63. Le Plan « Pasifika Education pour la période 2013-2017 » vise à promouvoir l’harmonisation du cadre éducatif des élèves des communautés du Pacifique et de leur environnement familial et culturel.
64. Le Ministère de l’éducation s’efforce d’améliorer les résultats scolaires en faisant en sorte que l’enseignement prenne davantage en considération les questions culturelles. Des efforts sont déployés pour combattre le racisme et les préjugés à tous les niveaux, notamment en ce qui concerne les orientations définies par les conseils d’administration des établissements scolaires, l’ambiance en milieu scolaire, les pratiques d’enseignement individuelles et les rapports que les enfants et les jeunes entretiennent les uns avec les autres.
Soutien scolaire
65. Le droit à une éducation inclusive est énoncé dans la loi de 1989 sur l’éducation et renforcé par la Stratégie de la Nouvelle-Zélande en matière de handicap. La loi sur l’éducation dispose que les élèves qui ont des besoins éducatifs spéciaux ont le droit de s’inscrire dans les établissements publics et d’y recevoir une éducation au même titre que les autres enfants. Les écoles publiques sont expressément tenues de dispenser un enseignement inclusif.
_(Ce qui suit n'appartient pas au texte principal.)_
theorem resDn_get (hs : List Int) (n : Nat) (j : Nat) (hj : j ≤ n - 2)
    (res : List Bool) (hL : n ≤ res.length) (i : Nat) :
    (resDn hs n j res)[i]? =
      if n - 1 - j ≤ i ∧ i + 2 ≤ n ∧ hs.getD i 0 > smax hs n (n - 2 - i) then some true
      else res[i]? := by
  induction j with
  | zero =>
    simp only [resDn]
    rw [if_neg (by omega)]
  | succ j ih =>
    simp only [resDn]
    by_cases h : hs.getD (n - 2 - j) 0 > smax hs n j
    · rw [if_pos h, List.getElem?_set]
      by_cases hi : n - 2 - j = i
      · subst hi
        have hji : n - 2 - (n - 2 - j) = j := by omega
        rw [if_pos rfl, if_pos (by rw [resDn_length]; omega),
          if_pos ⟨by omega, by omega, by rw [hji]; exact h⟩]
      · rw [if_neg hi, ih (by omega)]
        by_cases hc : n - 1 - j ≤ i ∧ i + 2 ≤ n ∧ hs.getD i 0 > smax hs n (n - 2 - i)
        · rw [if_pos hc, if_pos ⟨by omega, hc.2.1, hc.2.2⟩]
        · rw [if_neg hc, if_neg (fun hc2 => hc ⟨by omega, hc2.2.1, hc2.2.2⟩)]
    · rw [if_neg h, ih (by omega)]
      by_cases hc : n - 1 - j ≤ i ∧ i + 2 ≤ n ∧ hs.getD i 0 > smax hs n (n - 2 - i)
      · rw [if_pos hc, if_pos ⟨by omega, hc.2.1, hc.2.2⟩]
      · rw [if_neg hc]
        by_cases hc2 : n - 1 - (j + 1) ≤ i ∧ i + 2 ≤ n ∧ hs.getD i 0 > smax hs n (n - 2 - i)
        · exfalso
          have hij : i = n - 2 - j := by omega
          subst hij
          have hji : n - 2 - (n - 2 - j) = j := by omega
          rw [hji] at hc2
          exact h hc2.2.2
        · rw [if_neg hc2]
theorem pv_A_getD (dictEtatS : List (List Int × Int)) (k : Int) (q : Nat) :
    (Blocs2Moins dictEtatS k).getD q 0 =
      ((dictEtatS.map Prod.fst).map (fun seq1 => pvCsV k q seq1 (pvLookup dictEtatS seq1))).sum := by
  unfold Blocs2Moins
  rw [pv_foldl_getD (k.toNat * 4) q _ (fun seq1 => pvCsV k q seq1 (pvLookup dictEtatS seq1))
      ?hl ?hg _ _ (by simp [pvBlocs])]
  · simp
  case hl =>
    intro s x
    exact pv_foldl_len _ (fun s j => pv_foldl_len _ (fun s p => by
      split; exacts [pv_length_addAt _ _ _, rfl]) _ _) _ _
  case hg =>
    intro s seq1 hs
    rw [pv_foldl_getD (k.toNat * 4) q _ (pvCjV k q seq1 (pvLookup dictEtatS seq1)) ?hl2 ?hg2 _ _ hs]
    case hl2 =>
      intro s' j
      exact pv_foldl_len _ (fun s'' p => by
        split; exacts [pv_length_addAt _ _ _, rfl]) _ _
    case hg2 =>
      intro s' j hs'
      rw [pv_foldl_getD (k.toNat * 4) q _ (pvIndPV k q seq1 (pvLookup dictEtatS seq1) j) ?hl3 ?hg3 _ _ hs']
      case hl3 =>
        intro s'' p
        split; exacts [pv_length_addAt _ _ _, rfl]
      case hg3 =>
        intro s'' p hs''
        dsimp only
        unfold pvIndPV
        by_cases hc : PySem.List.slice seq1 (some p) (some (p + 2)) = pvBlocs.getD j []
        · rw [if_pos hc, pv_getD_addAt, hs'']
          by_cases h2 : ((j : Int) * k + p).toNat = q ∧ q < k.toNat * 4
          · rw [if_pos h2, if_pos ⟨hc, h2⟩]
          · rw [if_neg h2, if_neg (by rintro ⟨-, h⟩; exact h2 h), add_zero]
        · rw [if_neg hc, if_neg (by rintro ⟨h, -⟩; exact hc h), add_zero]
      rfl
    rfl

theorem pv_alt_getD (dictEtatS : List (List Int × Int)) (k : Int) (q : Nat)
    (hq : q < k.toNat * 4) :
    (Blocs2Moins_alt dictEtatS k).getD q 0 =
      (dictEtatS.map (pvContrib k (q : Int))).sum := by
  unfold Blocs2Moins_alt
  have hq4 : q < (4 * k - 0).toNat := by omega
  rw [List.getD_eq_getElem?_getD, List.getElem?_map, PySem.List.getElem?_pyRange_one, if_pos hq4]
  simp only [Option.map_some, Option.getD_some, Int.zero_add]
  rw [pv_dfoldl_getD (q : Int) _ (pvContrib k (q : Int)) ?hstep]
  · simp
  case hstep =>
    intro d pr
    rw [pv_dfoldl_getD (q : Int) _
        (fun e => if ((decide (e.1 < k) && (e.2.1 == 0 || e.2.1 == 1) && (e.2.2 == 0 || e.2.2 == 1)) = true)
                     ∧ (2 * e.2.1 + e.2.2) * k + e.1 = (q : Int) then pr.2 else 0) ?hinner]
    · rfl
    case hinner =>
      intro d' e
      dsimp only
      unfold pvStep
      by_cases hc : (decide (e.1 < k) && (e.2.1 == 0 || e.2.1 == 1) && (e.2.2 == 0 || e.2.2 == 1)) = true
      · rw [if_pos hc, PySem.Dict.getD_insert]
        by_cases hk : (q : Int) = (2 * e.2.1 + e.2.2) * k + e.1
        · rw [if_pos hk, if_pos ⟨hc, hk.symm⟩, hk]
        · rw [if_neg hk, if_neg (by rintro ⟨-, h⟩; exact hk h.symm), add_zero]
      · rw [if_neg hc, if_neg (by rintro ⟨h, -⟩; exact hc h), add_zero]

-- A's per-sequence cell value in closed form
theorem pv_cell_eq (k : Int) (j0 p0 : Nat) (hj : j0 < 4) (hp : p0 < k.toNat) (seq : List Int) (v : Int) :
    pvCsV k (j0 * k.toNat + p0) seq v =
      if ((p0:Int)) + 1 < (seq.length : Int) ∧
         PySem.List.pyGetD seq (p0:Int) 0 = ((j0 / 2 : Nat) : Int) ∧
         PySem.List.pyGetD seq ((p0:Int) + 1) 0 = ((j0 % 2 : Nat) : Int) then v else 0 := by
  have hk0 : 0 < k := by omega
  have hkK : ((k.toNat : Nat) : Int) = k := Int.toNat_of_nonneg (by omega)
  unfold pvCsV
  rw [pv_sum_eq_single j0 _ (List.range 4) (List.nodup_range) (List.mem_range.mpr hj) ?jzero]
  case jzero =>
    intro j hjm hne
    unfold pvCjV
    apply List.sum_eq_zero
    intro y hy
    obtain ⟨p, hpm, rfl⟩ := List.mem_map.mp hy
    obtain ⟨hp1, hp2⟩ := PySem.List.mem_pyRange_one.mp hpm
    unfold pvIndPV
    rw [if_neg]
    rintro ⟨-, h2, -⟩
    have hjm' : j < 4 := List.mem_range.mp hjm
    interval_cases j <;> interval_cases j0 <;> omega
  unfold pvCjV
  rw [pv_sum_eq_single ((p0 : Nat) : Int) _ _ (PySem.List.nodup_pyRange_one 0 k)
      (PySem.List.mem_pyRange_one.mpr ⟨by omega, by omega⟩) ?pzero]
  case pzero =>
    intro p hpm hne
    obtain ⟨hp1, hp2⟩ := PySem.List.mem_pyRange_one.mp hpm
    unfold pvIndPV
    rw [if_neg]
    rintro ⟨-, h2, -⟩
    exact hne (by interval_cases j0 <;> omega)
  unfold pvIndPV
  have hslice : PySem.List.slice seq (some ((p0:Nat):Int)) (some (((p0:Nat):Int) + 2)) = (seq.drop p0).take 2 := by
    have := PySem.List.slice_natCast_add seq p0 2
    simpa using this
  rw [hslice]
  have hidx : (((j0 : Int)) * k + ((p0:Nat):Int)).toNat = j0 * k.toNat + p0 := by
    interval_cases j0 <;> omega
  have hqlt : j0 * k.toNat + p0 < k.toNat * 4 := by interval_cases j0 <;> omega
  simp only [hidx, hqlt, and_true, eq_self_iff_true]
  rw [show ((p0:Int)+1) = (((p0+1 : Nat)):Int) from by push_cast; ring]
  simp only [PySem.List.pyGetD_natCast]
  apply if_congr _ rfl rfl
  interval_cases j0 <;>
    (simp only [pvBlocs, List.getD_cons_zero, List.getD_cons_succ]
     rw [pv_take2]
     constructor <;> rintro ⟨h1, h2, h3⟩ <;>
       exact ⟨by omega, by simpa using h2, by simpa using h3⟩)
-- pv_equiv track=rewrite | github.com/kathoum/classroom_material_downloader | download.py | choose_mime_type
-- ===== SOURCE A (Python) =====
-- from typing import List
--
-- def choose_mime_type(choices: List[str], document_type: str):
--     fmt = [t for t in choices if 'vnd.openxmlformats-officedocument' in t] or \
--         [t for t in choices if 'vnd.oasis.opendocument' in t] or \
--         [t for t in choices if 'application/pdf' in t] or \
--         [t for t in choices if t.startswith('image/')] or \
--         choices
--     if fmt:
--         return fmt[0]
--     if document_type == 'application/vnd.google-apps.document':
--         return 'application/vnd.openxmlformats-officedocument.wordprocessingml.document'
--     if document_type == 'application/vnd.google-apps.spreadsheet':
--         return 'application/vnd.openxmlformats-officedocument.spreadsheetml.sheet'
--     if document_type == 'application/vnd.google-apps.presentation':
--         return 'application/vnd.openxmlformats-officedocument.presentationml.presentation'
--     if document_type == 'application/vnd.google-apps.drawing':
--         return 'application/pdf'
--     else:
--         return document_type
-- ===== SOURCE B (Python) =====
-- _FALLBACK = {
--     'application/vnd.google-apps.document':
--         'application/vnd.openxmlformats-officedocument.wordprocessingml.document',
--     'application/vnd.google-apps.spreadsheet':
--         'application/vnd.openxmlformats-officedocument.spreadsheetml.sheet',
--     'application/vnd.google-apps.presentation':
--         'application/vnd.openxmlformats-officedocument.presentationml.presentation',
--     'application/vnd.google-apps.drawing':
--         'application/pdf',
-- }
--
--
-- def _rank(t):
--     if 'vnd.openxmlformats-officedocument' in t:
--         return 0
--     if 'vnd.oasis.opendocument' in t:
--         return 1
--     if 'application/pdf' in t:
--         return 2
--     if t.startswith('image/'):
--         return 3
--     return 4
--
--
-- def choose_mime_type(choices, document_type):
--     if not choices:
--         return _FALLBACK.get(document_type, document_type)
--     return min(choices, key=_rank)
-- ===== Notes on version B (the rewrite author's own statement) =====
-- stated objective: alternative
-- what changed: Replaced A's four chained filter passes over choices by a single pass keeping the first element of minimal priority rank (min with a key function), and A's fallback if-chain by a dictionary lookup with default.
import Mathlib
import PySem

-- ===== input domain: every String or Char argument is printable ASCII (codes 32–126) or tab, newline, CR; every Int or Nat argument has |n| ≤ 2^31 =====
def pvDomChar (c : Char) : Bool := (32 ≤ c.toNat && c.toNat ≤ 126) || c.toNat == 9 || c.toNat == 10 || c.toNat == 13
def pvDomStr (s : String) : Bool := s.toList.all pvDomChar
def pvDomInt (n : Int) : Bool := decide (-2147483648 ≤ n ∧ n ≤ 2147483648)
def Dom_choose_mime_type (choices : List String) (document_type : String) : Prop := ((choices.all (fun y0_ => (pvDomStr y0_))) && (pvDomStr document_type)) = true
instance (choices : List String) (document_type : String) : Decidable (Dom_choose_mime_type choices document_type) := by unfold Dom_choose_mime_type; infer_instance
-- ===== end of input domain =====

-- B replaces A's four chained filter passes by a single pass keeping the first element of
-- minimal priority rank, and A's fallback if-chain by a dictionary lookup (objective: alternative).

-- ===== PORT A =====
def choose_mime_type (choices : List String) (document_type : String) : String :=
  let l1 := choices.filter (fun t => PySem.Str.isIn "vnd.openxmlformats-officedocument" t)
  let l2 := choices.filter (fun t => PySem.Str.isIn "vnd.oasis.opendocument" t)
  let l3 := choices.filter (fun t => PySem.Str.isIn "application/pdf" t)
  let l4 := choices.filter (fun t => PySem.Str.startswith t "image/")
  let fmt := if l1 ≠ [] then l1 else if l2 ≠ [] then l2 else if l3 ≠ [] then l3
             else if l4 ≠ [] then l4 else choices
  match fmt with
  | t :: _ => t
  | [] =>
    if document_type == "application/vnd.google-apps.document" then
      "application/vnd.openxmlformats-officedocument.wordprocessingml.document"
    else if document_type == "application/vnd.google-apps.spreadsheet" then
      "application/vnd.openxmlformats-officedocument.spreadsheetml.sheet"
    else if document_type == "application/vnd.google-apps.presentation" then
      "application/vnd.openxmlformats-officedocument.presentationml.presentation"
    else if document_type == "application/vnd.google-apps.drawing" then
      "application/pdf"
    else document_type

-- ===== PORT B =====
def pvFallback : PySem.Dict String String :=
  PySem.Dict.ofList
    [ ("application/vnd.google-apps.document",
       "application/vnd.openxmlformats-officedocument.wordprocessingml.document"),
      ("application/vnd.google-apps.spreadsheet",
       "application/vnd.openxmlformats-officedocument.spreadsheetml.sheet"),
      ("application/vnd.google-apps.presentation",
       "application/vnd.openxmlformats-officedocument.presentationml.presentation"),
      ("application/vnd.google-apps.drawing", "application/pdf") ]

def pvRank (t : String) : Int :=
  if PySem.Str.isIn "vnd.openxmlformats-officedocument" t then 0
  else if PySem.Str.isIn "vnd.oasis.opendocument" t then 1
  else if PySem.Str.isIn "application/pdf" t then 2
  else if PySem.Str.startswith t "image/" then 3
  else 4

-- min(choices, key=_rank): fold keeping the FIRST element of minimal rank (strict <)
def choose_mime_type_alt (choices : List String) (document_type : String) : String :=
  match choices with
  | [] => pvFallback.getD document_type document_type
  | c :: rest => rest.foldl (fun best t => if pvRank t < pvRank best then t else best) c

-- ===== PRECONDITION & SPEC =====
def Spec_choose_mime_type (choices : List String) (document_type : String) (out : String) : Prop := out = choose_mime_type_alt choices document_type
instance (choices : List String) (document_type : String) (out : String) : Decidable (Spec_choose_mime_type choices document_type out) := by unfold Spec_choose_mime_type; infer_instance

-- ===== CLAIM (what is proved, stated in full; the proofs are below) =====
def Claim_equal_choose_mime_type : Prop := ∀ (choices : List String) (document_type : String), Dom_choose_mime_type choices document_type → Spec_choose_mime_type choices document_type (choose_mime_type choices document_type)

-- ===== LEMMAS AND PROOFS =====

-- A's tier selection on the nonempty list c :: rest, written as chained headD
def pvChain (c : String) (rest : List String) : String :=
  ((c :: rest).filter (fun t => PySem.Str.isIn "vnd.openxmlformats-officedocument" t)).headD
    (((c :: rest).filter (fun t => PySem.Str.isIn "vnd.oasis.opendocument" t)).headD
      (((c :: rest).filter (fun t => PySem.Str.isIn "application/pdf" t)).headD
        (((c :: rest).filter (fun t => PySem.Str.startswith t "image/")).headD c)))

set_option maxHeartbeats 2000000 in
lemma pvChain_cons (c t : String) (rest : List String) :
    pvChain c (t :: rest) = pvChain (if pvRank t < pvRank c then t else c) rest := by
  cases h0c : PySem.Str.isIn "vnd.openxmlformats-officedocument" c <;>
  cases h1c : PySem.Str.isIn "vnd.oasis.opendocument" c <;>
  cases h2c : PySem.Str.isIn "application/pdf" c <;>
  cases h3c : PySem.Str.startswith c "image/" <;>
  cases h0t : PySem.Str.isIn "vnd.openxmlformats-officedocument" t <;>
  cases h1t : PySem.Str.isIn "vnd.oasis.opendocument" t <;>
  cases h2t : PySem.Str.isIn "application/pdf" t <;>
  cases h3t : PySem.Str.startswith t "image/" <;>
  simp only [pvChain, pvRank, List.filter_cons, h0c, h1c, h2c, h3c, h0t, h1t, h2t, h3t,
    Int.reduceLT, Bool.false_eq_true, eq_self_iff_true, if_true, if_false,
    List.headD_cons, List.headD_nil]

lemma pvFold_eq_chain (rest : List String) (c : String) :
    rest.foldl (fun best t => if pvRank t < pvRank best then t else best) c = pvChain c rest := by
  induction rest generalizing c with
  | nil =>
    simp only [List.foldl_nil]
    cases h0 : PySem.Str.isIn "vnd.openxmlformats-officedocument" c <;>
    cases h1 : PySem.Str.isIn "vnd.oasis.opendocument" c <;>
    cases h2 : PySem.Str.isIn "application/pdf" c <;>
    cases h3 : PySem.Str.startswith c "image/" <;>
    simp only [pvChain, List.filter_cons, List.filter_nil, h0, h1, h2, h3,
      Bool.false_eq_true, eq_self_iff_true, if_true, if_false,
      List.headD_cons, List.headD_nil]
  | cons t rest ih =>
    rw [List.foldl_cons, ih, ← pvChain_cons]

lemma pvA_cons (c : String) (rest : List String) (document_type : String) :
    choose_mime_type (c :: rest) document_type = pvChain c rest := by
  cases h0 : (c :: rest).filter (fun t => PySem.Str.isIn "vnd.openxmlformats-officedocument" t) <;>
  cases h1 : (c :: rest).filter (fun t => PySem.Str.isIn "vnd.oasis.opendocument" t) <;>
  cases h2 : (c :: rest).filter (fun t => PySem.Str.isIn "application/pdf" t) <;>
  cases h3 : (c :: rest).filter (fun t => PySem.Str.startswith t "image/") <;>
  simp only [choose_mime_type, pvChain, h0, h1, h2, h3, ne_eq, List.cons_ne_nil,
    eq_self_iff_true, not_true, not_false_iff, if_true, if_false,
    List.headD_cons, List.headD_nil]

lemma pvEmpty_case (document_type : String) :
    choose_mime_type [] document_type = choose_mime_type_alt [] document_type := by
  by_cases h1 : document_type = "application/vnd.google-apps.document"
  · subst h1; decide
  · by_cases h2 : document_type = "application/vnd.google-apps.spreadsheet"
    · subst h2; decide
    · by_cases h3 : document_type = "application/vnd.google-apps.presentation"
      · subst h3; decide
      · by_cases h4 : document_type = "application/vnd.google-apps.drawing"
        · subst h4; decide
        · simp only [choose_mime_type, choose_mime_type_alt, pvFallback, PySem.Dict.ofList,
            PySem.Dict.update, List.foldl_cons, List.foldl_nil, List.filter_nil,
            PySem.Dict.getD_insert, PySem.Dict.getD_empty, beq_iff_eq,
            h1, h2, h3, h4, ne_eq, eq_self_iff_true, not_true, if_true, if_false]

-- ===== VERDICT (by name: the statement is the Claim_ definition above) =====
theorem choose_mime_type_spec : Claim_equal_choose_mime_type := by
  intro choices document_type _
  unfold Spec_choose_mime_type
  cases choices with
  | nil => exact pvEmpty_case document_type
  | cons c rest =>
    rw [pvA_cons]
    show _ = rest.foldl _ c
    rw [pvFold_eq_chain]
66. La loi de 2017 portant modification de la loi sur l’éducation (mise à jour) a introduit des changements visant à ce que les écoles puissent bénéficier plus rapidement d ’un appui plus adapté et à ce que le Ministère de l’éducation puisse intervenir lorsqu’un enfant n’a pas accès à l’éducation. En 2015, le Ministère de l’éducation a consulté plus de 3 650 parents ainsi que des whānau (familles) et des représentants des secteurs de l’éducation et du handicap. Les informations en retour ont fait ressortir la nécessité de rendre le dispositif de soutien scolaire plus accessible et de faire en sorte qu’il soit davantage axé sur les besoins des enfants et des jeunes, qu’il soit plus souple et soit lié à des services de santé et à des services sociaux. Pour remédier aux problèmes soulevés, on a élaboré une nouvelle approche du soutien scolaire, reposant notamment sur une coordination accrue, une plus grande souplesse des environnements éducatifs et un meilleur partage des données entre les prestataires de services . Cette nouvelle approche a été appliquée dans 21 Kāhui Ako (communautés éducatives) et, en 2018, 26 autres groupes scolaires et services d’éducation préscolaire l’adopteront à leur tour.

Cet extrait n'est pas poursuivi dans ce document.